[[ Listed records open ]]

-- pv_equiv track=rewrite | github.com/muletownlaw/muletownlaw-legal-docs | api/generate-will-v2.py | format_children_list
-- ===== SOURCE A (Python) =====
-- def format_children_list(children):
--     """Format children array into text"""
--     if not children:
--         return ""
--
--     if len(children) == 1:
--         child = children[0]
--         return f"{child['name']}, born {child['dob']}"
--
--     result = []
--     for i, child in enumerate(children):
--         if i == len(children) - 1:
--             result.append(f"and {child['name']}, born {child['dob']}")
--         else:
--             result.append(f"{child['name']}, born {child['dob']}")
--
--     return ", ".join(result)
-- ===== SOURCE B (Python) =====
-- def format_children_list(children):
--     """Format children array into text"""
--     if not children:
--         return ""
--     if len(children) == 1:
--         return f"{children[0]['name']}, born {children[0]['dob']}"
--     return _with_final_and(children)
--
--
-- def _with_final_and(cs):
--     # cs is nonempty: the last element is prefixed with "and ",
--     # earlier elements are stitched on recursively with ", ".
--     head = cs[0]
--     text = f"{head['name']}, born {head['dob']}"
--     if len(cs) == 1:
--         return "and " + text
--     return text + ", " + _with_final_and(cs[1:])
-- ===== Notes on version B (the rewrite author's own statement) =====
-- stated objective: alternative
-- what changed: B replaces A's enumerate loop that builds a list and joins it by a direct recursion on the list structure that concatenates the string head-first, prefixing 'and ' at the base case (the last child); no intermediate list, no index arithmetic, no join.
import Mathlib
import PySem

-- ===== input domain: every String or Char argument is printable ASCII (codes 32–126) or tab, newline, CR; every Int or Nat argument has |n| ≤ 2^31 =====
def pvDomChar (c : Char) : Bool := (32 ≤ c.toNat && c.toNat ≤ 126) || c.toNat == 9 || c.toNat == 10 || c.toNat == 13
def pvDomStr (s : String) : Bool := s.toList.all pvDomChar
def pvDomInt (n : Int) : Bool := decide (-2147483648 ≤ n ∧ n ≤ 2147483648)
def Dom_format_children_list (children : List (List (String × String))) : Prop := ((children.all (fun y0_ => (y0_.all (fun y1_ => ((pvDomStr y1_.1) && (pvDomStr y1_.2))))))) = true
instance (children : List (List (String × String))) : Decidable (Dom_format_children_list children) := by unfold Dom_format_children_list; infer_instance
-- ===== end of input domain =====

-- B replaces A's enumerate loop + list + join by a direct recursion on the list that
-- concatenates the string head-first, prefixing "and " at the base case; objective: alternative.

-- ===== PORT A =====
-- dict lookup child['key']: first match in the association list (convention); none = KeyError,
-- excluded by Pre_ below, where the port's "" default is never reached.
def pvGetKey (c : List (String × String)) (k : String) : String :=
  ((c.find? (fun p => p.1 == k)).map (·.2)).getD ""

-- f"{child['name']}, born {child['dob']}"
def pvFmtChild (c : List (String × String)) : String :=
  pvGetKey c "name" ++ ", born " ++ pvGetKey c "dob"

def format_children_list (children : List (List (String × String))) : String :=
  if children = [] then ""
  else if children.length = 1 then
    pvFmtChild (PySem.List.pyGetD children 0 [])
  else
    let result : List String :=
      (PySem.List.enumerate children 0).foldl (fun acc ic =>
        if ic.1 = (children.length : Int) - 1 then acc ++ ["and " ++ pvFmtChild ic.2]
        else acc ++ [pvFmtChild ic.2]) []
    PySem.Str.join ", " result

-- ===== PORT B =====
-- _with_final_and: recursion on the list; [] branch is unreachable (always called nonempty).
def pvWithFinalAnd : List (List (String × String)) → String
  | [] => ""
  | [c] => "and " ++ pvFmtChild c
  | c :: c2 :: rest => pvFmtChild c ++ ", " ++ pvWithFinalAnd (c2 :: rest)

def format_children_list_alt (children : List (List (String × String))) : String :=
  if children = [] then ""
  else if children.length = 1 then
    pvFmtChild (PySem.List.pyGetD children 0 [])
  else pvWithFinalAnd children

-- ===== PRECONDITION & SPEC =====
-- Pre_ excludes exactly the inputs where Python A raises KeyError (a child without a
-- 'name' or 'dob' key); Python B raises there too.
def Pre_format_children_list (children : List (List (String × String))) : Prop :=
  (children.all (fun c => c.any (fun p => p.1 == "name") && c.any (fun p => p.1 == "dob"))) = true
instance (children : List (List (String × String))) : Decidable (Pre_format_children_list children) := by unfold Pre_format_children_list; infer_instance
def pvWitness_format_children_list : (List (List (String × String))) :=
  [[("name", "Ann"), ("dob", "2001-01-01")], [("name", "Bob"), ("dob", "2003-05-06")]]
def Spec_format_children_list (children : List (List (String × String))) (out : String) : Prop := out = format_children_list_alt children
instance (children : List (List (String × String))) (out : String) : Decidable (Spec_format_children_list children out) := by unfold Spec_format_children_list; infer_instance

-- ===== CLAIM (what is proved, stated in full; the proofs are below) =====
def Claim_equal_format_children_list : Prop := ∀ (children : List (List (String × String))), Dom_format_children_list children → Pre_format_children_list children → Spec_format_children_list children (format_children_list children)

-- ===== LEMMAS AND PROOFS =====

-- A's enumerate loop, mapped: every index of the prefix misses the last-index test.
theorem pv_map_enum {α : Type} (f g : α → String) (x : α) :
    ∀ (xs : List α) (s n : Int), n = s + xs.length →
      (PySem.List.enumerate (xs ++ [x]) s).map
        (fun ic => if ic.1 = n then g ic.2 else f ic.2) = xs.map f ++ [g x] := by
  intro xs
  induction xs with
  | nil =>
    intro s n hn
    subst hn
    simp [PySem.List.enumerate]
  | cons a xs ih =>
    intro s n hn
    have hne : ¬ (s = n) := by simp at hn; omega
    simp only [List.cons_append, PySem.List.enumerate, List.map_cons, hne, if_false]
    rw [ih (s + 1) n (by simp at hn ⊢; omega)]

-- strings are equal when their character lists are.
theorem pv_str_ext (s t : String) (h : s.toList = t.toList) : s = t := by
  have := congrArg String.ofList h
  simpa using this

-- join with a two-or-more element list peels the head (String level).
theorem pv_str_join_cons_cons (sep a b : String) (t : List String) :
    PySem.Str.join sep (a :: b :: t) = a ++ sep ++ PySem.Str.join sep (b :: t) := by
  apply pv_str_ext
  simp [PySem.Str.toList_join, PySem.Chars.join_cons_cons]

-- B's recursion computes exactly A's joined list.
theorem pv_go_eq :
    ∀ (xs : List (List (String × String))) (x : List (String × String)),
      pvWithFinalAnd (xs ++ [x])
        = PySem.Str.join ", " (xs.map pvFmtChild ++ ["and " ++ pvFmtChild x]) := by
  intro xs
  induction xs with
  | nil =>
    intro x
    apply pv_str_ext
    simp [pvWithFinalAnd, PySem.Str.toList_join, PySem.Chars.join_singleton]
  | cons a xs ih =>
    intro x
    rcases xs with _ | ⟨b, t⟩
    · rw [show ([a] ++ [x]) = a :: x :: ([] : List (List (String × String))) from rfl]
      rw [pvWithFinalAnd, show pvWithFinalAnd [x] = pvWithFinalAnd ([] ++ [x]) from rfl, ih x]
      simp only [List.map_cons, List.map_nil, List.nil_append, List.cons_append]
      rw [pv_str_join_cons_cons]
    · rw [show ((a :: b :: t) ++ [x]) = a :: ((b :: t) ++ [x]) from rfl]
      have hcons : (b :: t) ++ [x] = b :: (t ++ [x]) := rfl
      rw [hcons, pvWithFinalAnd, ← hcons, ih x]
      simp only [List.map_cons, List.cons_append]
      rcases ht : t.map pvFmtChild ++ ["and " ++ pvFmtChild x] with _ | ⟨u, us⟩
      · simp at ht
      · rw [pv_str_join_cons_cons, pv_str_join_cons_cons, pv_str_join_cons_cons]

-- ===== VERDICT (by name: the statement is the Claim_ definition above) =====
theorem format_children_list_spec : Claim_equal_format_children_list := by
  intro children _ _
  unfold Spec_format_children_list format_children_list format_children_list_alt
  rcases h : children with _ | ⟨c, rest⟩
  · simp
  · rcases hr : rest with _ | ⟨c2, rest2⟩
    · simp
    · -- length ≥ 2 : write children = xs ++ [x]
      have hne : (c :: c2 :: rest2) ≠ [] := by simp
      obtain ⟨xs, x, hsplit⟩ : ∃ xs x, c :: c2 :: rest2 = xs ++ [x] :=
        ⟨(c :: c2 :: rest2).dropLast, (c :: c2 :: rest2).getLast hne,
          (List.dropLast_append_getLast hne).symm⟩
      have hxs : xs ≠ [] := by
        intro hx; rw [hx] at hsplit; simp at hsplit
      rw [hsplit]
      have hlen2 : (xs ++ [x]).length ≠ 1 := by
        rcases xs with _ | ⟨y, ys⟩
        · exact absurd rfl hxs
        · simp
      have hnil : (xs ++ [x]) ≠ [] := by simp
      simp only [hnil, hlen2, if_false]
      -- A side: foldl → map over enumerate → prefix map ++ ["and " ++ last]
      rw [show (fun (acc : List String) (ic : Int × List (String × String)) =>
              if ic.1 = ((xs ++ [x]).length : Int) - 1 then acc ++ ["and " ++ pvFmtChild ic.2]
              else acc ++ [pvFmtChild ic.2])
            = (fun acc ic => acc ++ [if ic.1 = ((xs ++ [x]).length : Int) - 1
                then "and " ++ pvFmtChild ic.2 else pvFmtChild ic.2]) from by
          funext acc ic; split_ifs <;> rfl]
      rw [PySem.List.foldl_append_singleton_eq_map
        (fun ic => if ic.1 = ((xs ++ [x]).length : Int) - 1 then "and " ++ pvFmtChild ic.2
                   else pvFmtChild ic.2) (PySem.List.enumerate (xs ++ [x]) 0) []]
      rw [pv_map_enum (fun c => pvFmtChild c) (fun c => "and " ++ pvFmtChild c) x xs 0
        (((xs ++ [x]).length : Int) - 1) (by simp)]
      rw [List.nil_append]
      exact (pv_go_eq xs x).symm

[[ Listed records closed ]]

Work item =
Copy all lines from the material that contain "prefixing".

Solution to the exercise =
-- what changed: B replaces A's enumerate loop that builds a list and joins it by a direct recursion on the list structure that concatenates the string head-first, prefixing 'and ' at the base case (the last child); no intermediate list, no index arithmetic, no join.
-- concatenates the string head-first, prefixing "and " at the base case; objective: alternative.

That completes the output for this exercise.